╭─ PROVIDED DATA
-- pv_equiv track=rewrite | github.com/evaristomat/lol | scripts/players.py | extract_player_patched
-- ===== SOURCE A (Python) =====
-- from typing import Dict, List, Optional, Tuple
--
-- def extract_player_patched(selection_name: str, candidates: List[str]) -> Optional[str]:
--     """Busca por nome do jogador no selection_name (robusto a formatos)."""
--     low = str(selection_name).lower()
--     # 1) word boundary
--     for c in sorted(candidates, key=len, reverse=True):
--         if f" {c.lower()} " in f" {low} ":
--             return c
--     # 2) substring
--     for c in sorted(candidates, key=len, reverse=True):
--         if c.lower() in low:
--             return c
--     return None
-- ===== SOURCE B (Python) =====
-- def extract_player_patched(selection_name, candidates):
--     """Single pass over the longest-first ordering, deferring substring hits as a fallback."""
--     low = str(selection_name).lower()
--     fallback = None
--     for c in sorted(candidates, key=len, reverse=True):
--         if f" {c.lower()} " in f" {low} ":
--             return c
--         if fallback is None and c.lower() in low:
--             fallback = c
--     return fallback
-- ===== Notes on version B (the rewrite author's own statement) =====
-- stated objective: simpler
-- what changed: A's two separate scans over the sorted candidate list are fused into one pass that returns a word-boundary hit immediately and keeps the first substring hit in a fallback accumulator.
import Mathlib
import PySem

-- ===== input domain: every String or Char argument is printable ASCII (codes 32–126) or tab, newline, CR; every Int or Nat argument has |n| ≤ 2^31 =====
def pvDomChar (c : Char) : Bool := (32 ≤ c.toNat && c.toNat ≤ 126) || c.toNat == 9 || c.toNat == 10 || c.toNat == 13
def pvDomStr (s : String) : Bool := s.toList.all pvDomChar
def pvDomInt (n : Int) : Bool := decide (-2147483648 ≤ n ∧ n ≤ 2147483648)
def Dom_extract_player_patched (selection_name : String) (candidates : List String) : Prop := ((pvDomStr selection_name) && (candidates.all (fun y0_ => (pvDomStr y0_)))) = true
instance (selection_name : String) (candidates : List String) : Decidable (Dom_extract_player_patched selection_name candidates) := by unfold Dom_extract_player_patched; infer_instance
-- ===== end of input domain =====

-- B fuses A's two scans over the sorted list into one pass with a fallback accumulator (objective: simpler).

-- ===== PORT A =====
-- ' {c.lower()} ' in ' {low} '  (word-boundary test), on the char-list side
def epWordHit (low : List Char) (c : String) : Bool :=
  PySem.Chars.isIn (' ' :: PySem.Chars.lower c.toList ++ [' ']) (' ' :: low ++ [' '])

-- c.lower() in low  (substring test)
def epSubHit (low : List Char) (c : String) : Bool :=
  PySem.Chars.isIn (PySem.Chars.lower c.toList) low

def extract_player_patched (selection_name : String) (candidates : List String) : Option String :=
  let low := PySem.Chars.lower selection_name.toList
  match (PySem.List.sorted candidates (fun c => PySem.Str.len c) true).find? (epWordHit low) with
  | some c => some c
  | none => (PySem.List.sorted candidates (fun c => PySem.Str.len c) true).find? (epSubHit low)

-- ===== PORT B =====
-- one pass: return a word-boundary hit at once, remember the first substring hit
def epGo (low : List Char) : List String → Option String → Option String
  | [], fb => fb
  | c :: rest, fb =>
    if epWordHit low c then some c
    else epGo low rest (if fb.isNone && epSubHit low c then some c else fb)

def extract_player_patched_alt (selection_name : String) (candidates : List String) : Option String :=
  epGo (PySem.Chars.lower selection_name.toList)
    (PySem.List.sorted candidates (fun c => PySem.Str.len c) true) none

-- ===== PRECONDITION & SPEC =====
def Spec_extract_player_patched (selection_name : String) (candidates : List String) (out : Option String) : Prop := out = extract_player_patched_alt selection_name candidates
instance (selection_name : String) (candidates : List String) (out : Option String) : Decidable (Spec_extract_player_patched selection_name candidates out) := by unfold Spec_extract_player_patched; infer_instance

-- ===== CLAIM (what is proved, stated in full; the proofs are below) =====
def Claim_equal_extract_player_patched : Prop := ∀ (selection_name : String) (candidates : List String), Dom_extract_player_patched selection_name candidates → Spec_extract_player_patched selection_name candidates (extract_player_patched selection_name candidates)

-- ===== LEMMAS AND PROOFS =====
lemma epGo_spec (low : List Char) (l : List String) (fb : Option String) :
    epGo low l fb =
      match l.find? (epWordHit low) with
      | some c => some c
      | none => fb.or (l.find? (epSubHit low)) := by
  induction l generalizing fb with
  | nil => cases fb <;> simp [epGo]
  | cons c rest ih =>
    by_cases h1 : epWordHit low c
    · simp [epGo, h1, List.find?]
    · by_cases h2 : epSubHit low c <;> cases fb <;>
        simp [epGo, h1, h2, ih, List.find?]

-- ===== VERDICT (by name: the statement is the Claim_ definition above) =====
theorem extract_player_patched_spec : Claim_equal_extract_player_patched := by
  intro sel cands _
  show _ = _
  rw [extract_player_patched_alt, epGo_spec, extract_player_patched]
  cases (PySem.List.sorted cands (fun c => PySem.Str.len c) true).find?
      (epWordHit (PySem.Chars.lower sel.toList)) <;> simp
╰─
■ REQUIRED WORK
Copy out each line of the records character for character.

■ OUTPUT OF THE TASK
-- pv_equiv track=rewrite | github.com/evaristomat/lol | scripts/players.py | extract_player_patched
-- ===== SOURCE A (Python) =====
-- from typing import Dict, List, Optional, Tuple
--
-- def extract_player_patched(selection_name: str, candidates: List[str]) -> Optional[str]:
--     """Busca por nome do jogador no selection_name (robusto a formatos)."""
--     low = str(selection_name).lower()
--     # 1) word boundary
--     for c in sorted(candidates, key=len, reverse=True):
--         if f" {c.lower()} " in f" {low} ":
--             return c
--     # 2) substring
--     for c in sorted(candidates, key=len, reverse=True):
--         if c.lower() in low:
--             return c
--     return None
-- ===== SOURCE B (Python) =====
-- def extract_player_patched(selection_name, candidates):
--     """Single pass over the longest-first ordering, deferring substring hits as a fallback."""
--     low = str(selection_name).lower()
--     fallback = None
--     for c in sorted(candidates, key=len, reverse=True):
--         if f" {c.lower()} " in f" {low} ":
--             return c
--         if fallback is None and c.lower() in low:
--             fallback = c
--     return fallback
-- ===== Notes on version B (the rewrite author's own statement) =====
-- stated objective: simpler
-- what changed: A's two separate scans over the sorted candidate list are fused into one pass that returns a word-boundary hit immediately and keeps the first substring hit in a fallback accumulator.
import Mathlib
import PySem

-- ===== input domain: every String or Char argument is printable ASCII (codes 32–126) or tab, newline, CR; every Int or Nat argument has |n| ≤ 2^31 =====
def pvDomChar (c : Char) : Bool := (32 ≤ c.toNat && c.toNat ≤ 126) || c.toNat == 9 || c.toNat == 10 || c.toNat == 13
def pvDomStr (s : String) : Bool := s.toList.all pvDomChar
def pvDomInt (n : Int) : Bool := decide (-2147483648 ≤ n ∧ n ≤ 2147483648)
def Dom_extract_player_patched (selection_name : String) (candidates : List String) : Prop := ((pvDomStr selection_name) && (candidates.all (fun y0_ => (pvDomStr y0_)))) = true
instance (selection_name : String) (candidates : List String) : Decidable (Dom_extract_player_patched selection_name candidates) := by unfold Dom_extract_player_patched; infer_instance
-- ===== end of input domain =====

-- B fuses A's two scans over the sorted list into one pass with a fallback accumulator (objective: simpler).

-- ===== PORT A =====
-- ' {c.lower()} ' in ' {low} '  (word-boundary test), on the char-list side
def epWordHit (low : List Char) (c : String) : Bool :=
  PySem.Chars.isIn (' ' :: PySem.Chars.lower c.toList ++ [' ']) (' ' :: low ++ [' '])

-- c.lower() in low  (substring test)
def epSubHit (low : List Char) (c : String) : Bool :=
  PySem.Chars.isIn (PySem.Chars.lower c.toList) low

def extract_player_patched (selection_name : String) (candidates : List String) : Option String :=
  let low := PySem.Chars.lower selection_name.toList
  match (PySem.List.sorted candidates (fun c => PySem.Str.len c) true).find? (epWordHit low) with
  | some c => some c
  | none => (PySem.List.sorted candidates (fun c => PySem.Str.len c) true).find? (epSubHit low)

-- ===== PORT B =====
-- one pass: return a word-boundary hit at once, remember the first substring hit
def epGo (low : List Char) : List String → Option String → Option String
  | [], fb => fb
  | c :: rest, fb =>
    if epWordHit low c then some c
    else epGo low rest (if fb.isNone && epSubHit low c then some c else fb)

def extract_player_patched_alt (selection_name : String) (candidates : List String) : Option String :=
  epGo (PySem.Chars.lower selection_name.toList)
    (PySem.List.sorted candidates (fun c => PySem.Str.len c) true) none

-- ===== PRECONDITION & SPEC =====
def Spec_extract_player_patched (selection_name : String) (candidates : List String) (out : Option String) : Prop := out = extract_player_patched_alt selection_name candidates
instance (selection_name : String) (candidates : List String) (out : Option String) : Decidable (Spec_extract_player_patched selection_name candidates out) := by unfold Spec_extract_player_patched; infer_instance

-- ===== CLAIM (what is proved, stated in full; the proofs are below) =====
def Claim_equal_extract_player_patched : Prop := ∀ (selection_name : String) (candidates : List String), Dom_extract_player_patched selection_name candidates → Spec_extract_player_patched selection_name candidates (extract_player_patched selection_name candidates)

-- ===== LEMMAS AND PROOFS =====
lemma epGo_spec (low : List Char) (l : List String) (fb : Option String) :
    epGo low l fb =
      match l.find? (epWordHit low) with
      | some c => some c
      | none => fb.or (l.find? (epSubHit low)) := by
  induction l generalizing fb with
  | nil => cases fb <;> simp [epGo]
  | cons c rest ih =>
    by_cases h1 : epWordHit low c
    · simp [epGo, h1, List.find?]
    · by_cases h2 : epSubHit low c <;> cases fb <;>
        simp [epGo, h1, h2, ih, List.find?]

-- ===== VERDICT (by name: the statement is the Claim_ definition above) =====
theorem extract_player_patched_spec : Claim_equal_extract_player_patched := by
  intro sel cands _
  show _ = _
  rw [extract_player_patched_alt, epGo_spec, extract_player_patched]
  cases (PySem.List.sorted cands (fun c => PySem.Str.len c) true).find?
      (epWordHit (PySem.Chars.lower sel.toList)) <;> simp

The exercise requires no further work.